### WHAT YOU HAVE TO DO
Using the data beneath this instruction, retype only the lines from the one that contains "if h : n < pk.length then" down to the one that contains "c :: cs, s, t =>", both included, exactly as they appear.

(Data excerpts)

####################

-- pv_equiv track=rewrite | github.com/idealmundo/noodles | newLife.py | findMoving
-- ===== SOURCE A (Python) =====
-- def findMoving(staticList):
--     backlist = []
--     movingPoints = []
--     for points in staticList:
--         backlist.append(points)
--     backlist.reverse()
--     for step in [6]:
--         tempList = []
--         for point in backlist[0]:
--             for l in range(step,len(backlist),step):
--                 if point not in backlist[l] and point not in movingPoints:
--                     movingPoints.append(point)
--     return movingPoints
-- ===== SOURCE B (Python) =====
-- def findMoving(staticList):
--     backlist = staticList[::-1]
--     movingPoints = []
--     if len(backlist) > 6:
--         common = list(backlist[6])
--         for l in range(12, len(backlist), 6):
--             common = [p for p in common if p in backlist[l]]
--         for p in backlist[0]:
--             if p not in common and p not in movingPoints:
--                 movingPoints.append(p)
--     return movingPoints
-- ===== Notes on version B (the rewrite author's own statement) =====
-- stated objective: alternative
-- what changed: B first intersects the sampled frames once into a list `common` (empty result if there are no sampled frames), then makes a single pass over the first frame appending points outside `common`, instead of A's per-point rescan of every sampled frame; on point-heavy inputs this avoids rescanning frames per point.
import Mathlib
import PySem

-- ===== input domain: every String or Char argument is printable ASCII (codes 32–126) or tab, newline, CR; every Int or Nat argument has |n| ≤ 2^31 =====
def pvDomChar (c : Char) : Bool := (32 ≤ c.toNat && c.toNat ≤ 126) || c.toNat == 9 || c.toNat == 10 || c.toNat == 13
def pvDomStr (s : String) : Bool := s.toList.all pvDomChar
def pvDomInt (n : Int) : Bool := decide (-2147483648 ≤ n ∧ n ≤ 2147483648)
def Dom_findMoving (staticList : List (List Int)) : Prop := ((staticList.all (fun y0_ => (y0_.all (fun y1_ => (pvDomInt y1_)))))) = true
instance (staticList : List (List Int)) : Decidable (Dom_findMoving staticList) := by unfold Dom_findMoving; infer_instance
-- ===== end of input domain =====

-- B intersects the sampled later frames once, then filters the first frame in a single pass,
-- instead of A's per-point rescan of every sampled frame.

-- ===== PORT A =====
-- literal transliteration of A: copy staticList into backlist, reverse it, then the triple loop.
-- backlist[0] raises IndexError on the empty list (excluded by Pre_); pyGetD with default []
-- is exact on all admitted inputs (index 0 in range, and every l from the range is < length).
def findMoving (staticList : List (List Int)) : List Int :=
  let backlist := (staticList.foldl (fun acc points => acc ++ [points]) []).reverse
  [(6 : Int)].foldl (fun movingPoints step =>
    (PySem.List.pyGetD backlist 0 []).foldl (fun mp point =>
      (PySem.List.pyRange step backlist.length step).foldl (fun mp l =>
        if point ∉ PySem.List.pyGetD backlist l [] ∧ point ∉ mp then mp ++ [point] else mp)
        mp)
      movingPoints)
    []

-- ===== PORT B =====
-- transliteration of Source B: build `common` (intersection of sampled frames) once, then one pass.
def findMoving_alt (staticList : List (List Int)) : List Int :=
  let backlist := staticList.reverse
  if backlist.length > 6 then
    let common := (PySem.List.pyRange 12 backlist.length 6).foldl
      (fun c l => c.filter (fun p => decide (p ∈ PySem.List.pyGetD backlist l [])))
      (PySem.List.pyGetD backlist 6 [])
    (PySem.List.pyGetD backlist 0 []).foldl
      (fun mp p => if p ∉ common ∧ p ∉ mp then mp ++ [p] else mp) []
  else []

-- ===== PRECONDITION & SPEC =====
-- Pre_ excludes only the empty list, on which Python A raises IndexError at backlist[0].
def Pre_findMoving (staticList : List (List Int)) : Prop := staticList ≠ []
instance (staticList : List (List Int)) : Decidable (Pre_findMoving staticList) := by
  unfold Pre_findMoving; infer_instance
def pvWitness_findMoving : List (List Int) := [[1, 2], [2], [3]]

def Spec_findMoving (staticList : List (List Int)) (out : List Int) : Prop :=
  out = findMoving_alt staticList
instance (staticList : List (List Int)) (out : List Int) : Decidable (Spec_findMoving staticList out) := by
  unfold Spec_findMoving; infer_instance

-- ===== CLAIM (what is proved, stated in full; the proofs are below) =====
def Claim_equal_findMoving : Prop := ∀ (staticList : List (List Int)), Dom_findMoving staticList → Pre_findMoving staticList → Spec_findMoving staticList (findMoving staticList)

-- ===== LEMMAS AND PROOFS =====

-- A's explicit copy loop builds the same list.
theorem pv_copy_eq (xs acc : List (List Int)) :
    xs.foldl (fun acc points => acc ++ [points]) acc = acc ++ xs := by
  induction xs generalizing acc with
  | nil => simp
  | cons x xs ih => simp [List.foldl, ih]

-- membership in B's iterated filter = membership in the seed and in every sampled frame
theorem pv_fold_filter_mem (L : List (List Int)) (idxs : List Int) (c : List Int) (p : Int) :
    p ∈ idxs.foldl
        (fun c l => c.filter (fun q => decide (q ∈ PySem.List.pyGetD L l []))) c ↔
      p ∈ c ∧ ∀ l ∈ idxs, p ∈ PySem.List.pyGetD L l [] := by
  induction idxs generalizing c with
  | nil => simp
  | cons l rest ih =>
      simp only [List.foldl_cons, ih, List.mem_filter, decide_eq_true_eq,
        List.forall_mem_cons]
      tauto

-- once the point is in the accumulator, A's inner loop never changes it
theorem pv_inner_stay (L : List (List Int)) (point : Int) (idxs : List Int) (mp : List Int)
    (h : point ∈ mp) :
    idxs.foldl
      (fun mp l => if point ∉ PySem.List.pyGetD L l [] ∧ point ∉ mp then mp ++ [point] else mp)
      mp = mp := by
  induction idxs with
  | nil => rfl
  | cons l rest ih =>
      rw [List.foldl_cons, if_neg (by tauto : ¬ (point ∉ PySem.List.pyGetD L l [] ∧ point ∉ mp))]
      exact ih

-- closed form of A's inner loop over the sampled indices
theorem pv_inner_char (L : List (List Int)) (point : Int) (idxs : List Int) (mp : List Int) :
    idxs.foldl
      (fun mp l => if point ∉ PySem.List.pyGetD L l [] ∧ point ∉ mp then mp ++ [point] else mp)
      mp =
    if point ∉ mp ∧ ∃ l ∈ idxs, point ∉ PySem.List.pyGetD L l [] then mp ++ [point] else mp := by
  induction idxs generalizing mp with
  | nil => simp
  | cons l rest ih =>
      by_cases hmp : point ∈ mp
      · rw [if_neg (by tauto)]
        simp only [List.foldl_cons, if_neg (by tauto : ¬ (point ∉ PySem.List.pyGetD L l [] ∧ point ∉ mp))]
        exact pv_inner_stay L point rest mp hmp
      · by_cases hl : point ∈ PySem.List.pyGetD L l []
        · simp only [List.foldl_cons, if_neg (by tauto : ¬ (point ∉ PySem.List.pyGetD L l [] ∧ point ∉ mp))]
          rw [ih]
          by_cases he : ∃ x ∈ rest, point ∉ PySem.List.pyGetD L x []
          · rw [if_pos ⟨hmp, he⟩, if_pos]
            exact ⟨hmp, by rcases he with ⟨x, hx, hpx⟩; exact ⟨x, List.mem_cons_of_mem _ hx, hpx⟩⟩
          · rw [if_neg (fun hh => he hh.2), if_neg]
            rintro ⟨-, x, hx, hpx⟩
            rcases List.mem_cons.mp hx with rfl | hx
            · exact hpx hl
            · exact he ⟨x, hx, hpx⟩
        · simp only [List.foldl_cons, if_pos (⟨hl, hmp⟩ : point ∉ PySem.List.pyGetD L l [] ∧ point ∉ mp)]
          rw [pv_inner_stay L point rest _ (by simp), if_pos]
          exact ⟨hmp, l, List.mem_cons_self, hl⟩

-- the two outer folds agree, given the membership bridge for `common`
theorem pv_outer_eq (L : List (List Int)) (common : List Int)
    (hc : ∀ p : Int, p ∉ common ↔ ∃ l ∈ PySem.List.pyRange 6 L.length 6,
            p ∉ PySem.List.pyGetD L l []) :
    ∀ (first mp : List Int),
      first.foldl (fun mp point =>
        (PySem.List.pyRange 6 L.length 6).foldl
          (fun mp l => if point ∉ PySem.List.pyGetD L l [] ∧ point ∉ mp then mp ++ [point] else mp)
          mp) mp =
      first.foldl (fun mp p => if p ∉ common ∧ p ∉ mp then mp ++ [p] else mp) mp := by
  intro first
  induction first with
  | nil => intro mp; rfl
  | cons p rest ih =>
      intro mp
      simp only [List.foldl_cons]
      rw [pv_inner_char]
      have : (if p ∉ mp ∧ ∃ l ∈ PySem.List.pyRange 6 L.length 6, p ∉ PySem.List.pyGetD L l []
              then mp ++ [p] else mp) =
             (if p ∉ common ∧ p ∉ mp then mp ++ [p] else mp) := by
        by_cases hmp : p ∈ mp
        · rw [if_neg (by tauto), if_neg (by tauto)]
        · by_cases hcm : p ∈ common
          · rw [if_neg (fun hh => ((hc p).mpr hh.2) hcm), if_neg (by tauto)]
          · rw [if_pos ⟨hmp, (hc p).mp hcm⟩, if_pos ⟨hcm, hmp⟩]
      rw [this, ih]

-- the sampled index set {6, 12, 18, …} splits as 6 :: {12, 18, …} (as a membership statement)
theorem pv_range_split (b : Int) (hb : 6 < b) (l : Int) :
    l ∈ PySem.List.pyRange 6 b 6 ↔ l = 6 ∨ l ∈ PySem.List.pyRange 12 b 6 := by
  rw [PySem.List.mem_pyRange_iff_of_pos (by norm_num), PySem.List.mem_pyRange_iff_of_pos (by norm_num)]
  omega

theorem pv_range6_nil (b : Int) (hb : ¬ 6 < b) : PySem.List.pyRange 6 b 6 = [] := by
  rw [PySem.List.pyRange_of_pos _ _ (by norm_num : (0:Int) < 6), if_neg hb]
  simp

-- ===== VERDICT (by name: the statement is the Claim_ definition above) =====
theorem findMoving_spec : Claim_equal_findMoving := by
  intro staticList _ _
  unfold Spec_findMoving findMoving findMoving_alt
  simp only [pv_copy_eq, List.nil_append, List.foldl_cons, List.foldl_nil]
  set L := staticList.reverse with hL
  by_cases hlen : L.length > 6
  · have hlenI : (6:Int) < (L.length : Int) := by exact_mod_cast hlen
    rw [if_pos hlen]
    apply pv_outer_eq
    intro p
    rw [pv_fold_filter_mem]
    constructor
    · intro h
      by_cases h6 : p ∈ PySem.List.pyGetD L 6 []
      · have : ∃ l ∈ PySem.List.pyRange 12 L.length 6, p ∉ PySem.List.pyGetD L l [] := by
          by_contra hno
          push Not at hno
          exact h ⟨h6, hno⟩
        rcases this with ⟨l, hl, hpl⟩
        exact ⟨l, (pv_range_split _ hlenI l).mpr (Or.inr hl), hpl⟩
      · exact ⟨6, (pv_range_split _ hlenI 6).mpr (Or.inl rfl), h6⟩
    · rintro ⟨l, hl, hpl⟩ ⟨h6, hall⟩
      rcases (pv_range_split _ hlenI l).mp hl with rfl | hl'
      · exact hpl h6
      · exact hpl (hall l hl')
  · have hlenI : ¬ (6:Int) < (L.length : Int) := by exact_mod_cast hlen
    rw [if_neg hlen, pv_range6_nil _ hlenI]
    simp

####################

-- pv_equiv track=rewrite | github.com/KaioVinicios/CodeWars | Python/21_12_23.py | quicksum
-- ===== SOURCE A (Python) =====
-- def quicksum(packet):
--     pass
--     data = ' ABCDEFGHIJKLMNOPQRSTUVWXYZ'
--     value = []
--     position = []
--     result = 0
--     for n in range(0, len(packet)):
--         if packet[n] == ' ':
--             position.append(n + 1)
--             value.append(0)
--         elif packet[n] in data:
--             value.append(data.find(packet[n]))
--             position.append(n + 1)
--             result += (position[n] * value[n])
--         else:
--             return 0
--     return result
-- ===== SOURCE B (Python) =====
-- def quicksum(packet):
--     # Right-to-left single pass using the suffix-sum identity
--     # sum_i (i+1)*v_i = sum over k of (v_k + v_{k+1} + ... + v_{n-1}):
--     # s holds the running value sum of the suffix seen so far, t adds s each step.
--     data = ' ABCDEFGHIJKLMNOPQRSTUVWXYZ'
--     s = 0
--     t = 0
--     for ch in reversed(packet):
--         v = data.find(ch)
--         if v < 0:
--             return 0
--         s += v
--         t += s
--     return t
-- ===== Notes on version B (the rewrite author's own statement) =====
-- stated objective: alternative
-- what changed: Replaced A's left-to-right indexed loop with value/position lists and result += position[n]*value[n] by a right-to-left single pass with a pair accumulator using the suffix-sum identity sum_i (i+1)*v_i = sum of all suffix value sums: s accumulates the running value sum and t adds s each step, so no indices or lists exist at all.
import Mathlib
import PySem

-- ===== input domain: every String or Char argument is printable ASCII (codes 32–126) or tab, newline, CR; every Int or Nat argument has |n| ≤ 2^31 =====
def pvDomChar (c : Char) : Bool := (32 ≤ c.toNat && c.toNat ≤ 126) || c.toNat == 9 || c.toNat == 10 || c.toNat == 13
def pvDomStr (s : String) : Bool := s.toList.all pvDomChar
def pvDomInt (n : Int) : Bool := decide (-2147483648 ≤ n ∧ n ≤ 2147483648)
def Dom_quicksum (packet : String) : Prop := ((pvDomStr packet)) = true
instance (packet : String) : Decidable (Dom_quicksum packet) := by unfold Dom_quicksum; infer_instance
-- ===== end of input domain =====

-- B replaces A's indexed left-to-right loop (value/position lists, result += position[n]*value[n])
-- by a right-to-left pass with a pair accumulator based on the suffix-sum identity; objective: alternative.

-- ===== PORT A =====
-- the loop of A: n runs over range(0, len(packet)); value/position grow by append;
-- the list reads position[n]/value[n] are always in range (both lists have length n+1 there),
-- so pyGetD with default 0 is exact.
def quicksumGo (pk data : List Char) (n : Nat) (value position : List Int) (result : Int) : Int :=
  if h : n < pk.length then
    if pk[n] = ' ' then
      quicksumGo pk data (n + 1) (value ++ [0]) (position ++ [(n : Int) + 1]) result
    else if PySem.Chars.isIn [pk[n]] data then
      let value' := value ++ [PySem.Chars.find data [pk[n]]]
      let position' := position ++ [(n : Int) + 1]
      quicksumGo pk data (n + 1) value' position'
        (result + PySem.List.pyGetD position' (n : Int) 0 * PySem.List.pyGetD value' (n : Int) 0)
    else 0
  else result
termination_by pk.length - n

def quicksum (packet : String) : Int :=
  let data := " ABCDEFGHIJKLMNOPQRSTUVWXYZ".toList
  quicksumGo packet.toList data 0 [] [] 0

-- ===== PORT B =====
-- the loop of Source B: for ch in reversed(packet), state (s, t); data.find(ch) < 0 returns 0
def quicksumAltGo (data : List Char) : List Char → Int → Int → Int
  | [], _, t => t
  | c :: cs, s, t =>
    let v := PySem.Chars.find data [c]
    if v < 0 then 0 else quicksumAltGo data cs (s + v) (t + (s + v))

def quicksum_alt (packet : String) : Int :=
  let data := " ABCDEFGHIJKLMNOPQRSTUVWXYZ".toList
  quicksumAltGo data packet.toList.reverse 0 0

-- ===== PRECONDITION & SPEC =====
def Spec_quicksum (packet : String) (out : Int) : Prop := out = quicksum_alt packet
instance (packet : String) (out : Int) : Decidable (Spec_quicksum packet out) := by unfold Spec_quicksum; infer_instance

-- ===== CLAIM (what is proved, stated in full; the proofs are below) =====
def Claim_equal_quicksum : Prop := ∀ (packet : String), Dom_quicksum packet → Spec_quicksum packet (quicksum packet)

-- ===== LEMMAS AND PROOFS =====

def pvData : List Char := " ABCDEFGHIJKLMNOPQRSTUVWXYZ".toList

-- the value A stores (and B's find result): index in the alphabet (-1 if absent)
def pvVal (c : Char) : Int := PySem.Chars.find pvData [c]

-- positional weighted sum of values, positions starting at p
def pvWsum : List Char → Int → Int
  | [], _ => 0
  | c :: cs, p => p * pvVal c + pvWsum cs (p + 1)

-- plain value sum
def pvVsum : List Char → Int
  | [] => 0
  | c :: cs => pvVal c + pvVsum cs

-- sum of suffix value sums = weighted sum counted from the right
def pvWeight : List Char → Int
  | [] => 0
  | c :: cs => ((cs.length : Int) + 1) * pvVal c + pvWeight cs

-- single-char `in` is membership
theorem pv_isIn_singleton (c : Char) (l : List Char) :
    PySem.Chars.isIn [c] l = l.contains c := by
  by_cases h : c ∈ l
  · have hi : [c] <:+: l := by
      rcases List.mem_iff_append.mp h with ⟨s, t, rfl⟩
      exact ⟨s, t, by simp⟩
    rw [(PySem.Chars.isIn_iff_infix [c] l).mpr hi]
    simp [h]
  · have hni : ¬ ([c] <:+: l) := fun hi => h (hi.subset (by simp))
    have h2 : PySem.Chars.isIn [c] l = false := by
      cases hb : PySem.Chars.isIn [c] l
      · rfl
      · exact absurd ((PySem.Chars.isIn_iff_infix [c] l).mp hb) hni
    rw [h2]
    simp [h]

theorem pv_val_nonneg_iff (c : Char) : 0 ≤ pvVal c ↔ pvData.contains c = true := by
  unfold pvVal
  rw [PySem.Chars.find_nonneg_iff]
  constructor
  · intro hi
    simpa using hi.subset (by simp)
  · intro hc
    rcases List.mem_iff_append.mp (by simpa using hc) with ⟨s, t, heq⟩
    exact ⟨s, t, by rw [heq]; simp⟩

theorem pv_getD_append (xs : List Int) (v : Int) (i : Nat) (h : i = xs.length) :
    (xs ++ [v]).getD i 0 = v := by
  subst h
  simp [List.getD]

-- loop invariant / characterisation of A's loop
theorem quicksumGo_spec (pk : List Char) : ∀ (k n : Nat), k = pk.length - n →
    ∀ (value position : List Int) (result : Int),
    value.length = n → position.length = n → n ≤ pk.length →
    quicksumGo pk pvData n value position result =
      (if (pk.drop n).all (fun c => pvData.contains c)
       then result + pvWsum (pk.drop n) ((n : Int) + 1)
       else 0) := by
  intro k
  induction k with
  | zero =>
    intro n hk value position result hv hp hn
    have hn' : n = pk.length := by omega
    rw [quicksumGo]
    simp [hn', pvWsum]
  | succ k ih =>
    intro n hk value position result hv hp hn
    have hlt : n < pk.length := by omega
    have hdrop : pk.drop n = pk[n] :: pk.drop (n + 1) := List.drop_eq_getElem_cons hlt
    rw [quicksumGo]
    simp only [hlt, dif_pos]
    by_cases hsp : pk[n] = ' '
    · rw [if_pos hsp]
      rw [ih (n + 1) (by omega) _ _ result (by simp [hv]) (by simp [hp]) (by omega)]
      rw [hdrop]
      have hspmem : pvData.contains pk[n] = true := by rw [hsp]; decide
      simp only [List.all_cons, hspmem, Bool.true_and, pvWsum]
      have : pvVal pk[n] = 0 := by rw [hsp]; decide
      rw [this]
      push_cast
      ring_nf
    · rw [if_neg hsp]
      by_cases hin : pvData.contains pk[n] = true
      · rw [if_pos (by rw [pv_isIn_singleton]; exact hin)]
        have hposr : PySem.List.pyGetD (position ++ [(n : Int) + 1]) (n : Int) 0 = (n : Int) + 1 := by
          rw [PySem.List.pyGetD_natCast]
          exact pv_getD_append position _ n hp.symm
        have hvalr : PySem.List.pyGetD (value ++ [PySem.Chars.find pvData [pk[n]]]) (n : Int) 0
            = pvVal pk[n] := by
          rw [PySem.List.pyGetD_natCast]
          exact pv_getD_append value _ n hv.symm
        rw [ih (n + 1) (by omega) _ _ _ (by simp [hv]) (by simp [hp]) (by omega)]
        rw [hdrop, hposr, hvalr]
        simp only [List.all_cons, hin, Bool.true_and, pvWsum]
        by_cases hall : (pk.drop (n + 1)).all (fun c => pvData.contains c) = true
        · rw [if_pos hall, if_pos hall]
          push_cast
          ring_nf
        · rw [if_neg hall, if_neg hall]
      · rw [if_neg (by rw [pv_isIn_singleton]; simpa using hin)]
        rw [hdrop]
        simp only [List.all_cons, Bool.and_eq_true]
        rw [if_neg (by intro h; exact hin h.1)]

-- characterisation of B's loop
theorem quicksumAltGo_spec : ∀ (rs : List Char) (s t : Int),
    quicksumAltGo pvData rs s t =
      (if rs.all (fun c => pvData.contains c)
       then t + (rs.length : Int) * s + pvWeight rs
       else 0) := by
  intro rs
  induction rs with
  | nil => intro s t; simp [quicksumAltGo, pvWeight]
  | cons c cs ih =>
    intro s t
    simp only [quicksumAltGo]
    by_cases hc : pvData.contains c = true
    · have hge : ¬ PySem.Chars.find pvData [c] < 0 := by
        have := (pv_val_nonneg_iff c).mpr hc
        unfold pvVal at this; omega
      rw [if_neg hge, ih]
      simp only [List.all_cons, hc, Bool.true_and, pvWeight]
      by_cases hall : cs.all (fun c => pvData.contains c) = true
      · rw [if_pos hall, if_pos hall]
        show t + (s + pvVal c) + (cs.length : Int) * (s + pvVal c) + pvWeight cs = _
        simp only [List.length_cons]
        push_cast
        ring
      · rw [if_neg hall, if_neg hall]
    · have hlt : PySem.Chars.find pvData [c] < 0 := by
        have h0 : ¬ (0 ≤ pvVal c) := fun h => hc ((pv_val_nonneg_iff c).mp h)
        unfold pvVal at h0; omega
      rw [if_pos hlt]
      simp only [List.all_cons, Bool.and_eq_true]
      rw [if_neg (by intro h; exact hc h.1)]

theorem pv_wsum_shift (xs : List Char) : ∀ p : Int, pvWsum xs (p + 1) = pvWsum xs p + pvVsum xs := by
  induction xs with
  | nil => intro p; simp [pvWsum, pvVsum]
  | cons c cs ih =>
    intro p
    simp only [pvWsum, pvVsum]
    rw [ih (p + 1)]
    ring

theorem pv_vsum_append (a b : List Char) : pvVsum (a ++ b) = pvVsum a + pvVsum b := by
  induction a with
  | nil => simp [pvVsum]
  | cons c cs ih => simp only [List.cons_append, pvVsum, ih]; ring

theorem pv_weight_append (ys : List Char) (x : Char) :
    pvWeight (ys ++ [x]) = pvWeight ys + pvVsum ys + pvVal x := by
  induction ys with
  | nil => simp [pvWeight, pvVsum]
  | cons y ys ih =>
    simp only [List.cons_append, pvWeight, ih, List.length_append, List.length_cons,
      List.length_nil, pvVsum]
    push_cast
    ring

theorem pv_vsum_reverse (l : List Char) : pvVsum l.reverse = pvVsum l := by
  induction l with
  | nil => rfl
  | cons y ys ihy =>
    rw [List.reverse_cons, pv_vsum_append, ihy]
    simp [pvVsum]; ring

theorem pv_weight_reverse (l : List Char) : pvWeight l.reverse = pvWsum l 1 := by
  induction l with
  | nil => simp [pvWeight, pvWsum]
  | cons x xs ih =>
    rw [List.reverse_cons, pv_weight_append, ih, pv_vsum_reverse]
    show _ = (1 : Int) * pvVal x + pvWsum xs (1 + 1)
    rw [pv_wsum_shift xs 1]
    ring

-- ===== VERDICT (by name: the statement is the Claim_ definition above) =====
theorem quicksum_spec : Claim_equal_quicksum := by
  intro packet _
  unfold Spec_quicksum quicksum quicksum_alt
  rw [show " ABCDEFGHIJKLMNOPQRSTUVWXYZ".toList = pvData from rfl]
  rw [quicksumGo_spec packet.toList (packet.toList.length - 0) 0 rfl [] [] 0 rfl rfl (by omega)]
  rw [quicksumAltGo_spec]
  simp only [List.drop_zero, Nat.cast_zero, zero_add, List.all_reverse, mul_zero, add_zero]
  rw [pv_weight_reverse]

####################

### RESULT FOR THIS TASK
  if h : n < pk.length then
    if pk[n] = ' ' then
      quicksumGo pk data (n + 1) (value ++ [0]) (position ++ [(n : Int) + 1]) result
    else if PySem.Chars.isIn [pk[n]] data then
      let value' := value ++ [PySem.Chars.find data [pk[n]]]
      let position' := position ++ [(n : Int) + 1]
      quicksumGo pk data (n + 1) value' position'
        (result + PySem.List.pyGetD position' (n : Int) 0 * PySem.List.pyGetD value' (n : Int) 0)
    else 0
  else result
termination_by pk.length - n

def quicksum (packet : String) : Int :=
  let data := " ABCDEFGHIJKLMNOPQRSTUVWXYZ".toList
  quicksumGo packet.toList data 0 [] [] 0

-- ===== PORT B =====
-- the loop of Source B: for ch in reversed(packet), state (s, t); data.find(ch) < 0 returns 0
def quicksumAltGo (data : List Char) : List Char → Int → Int → Int
  | [], _, t => t
  | c :: cs, s, t =>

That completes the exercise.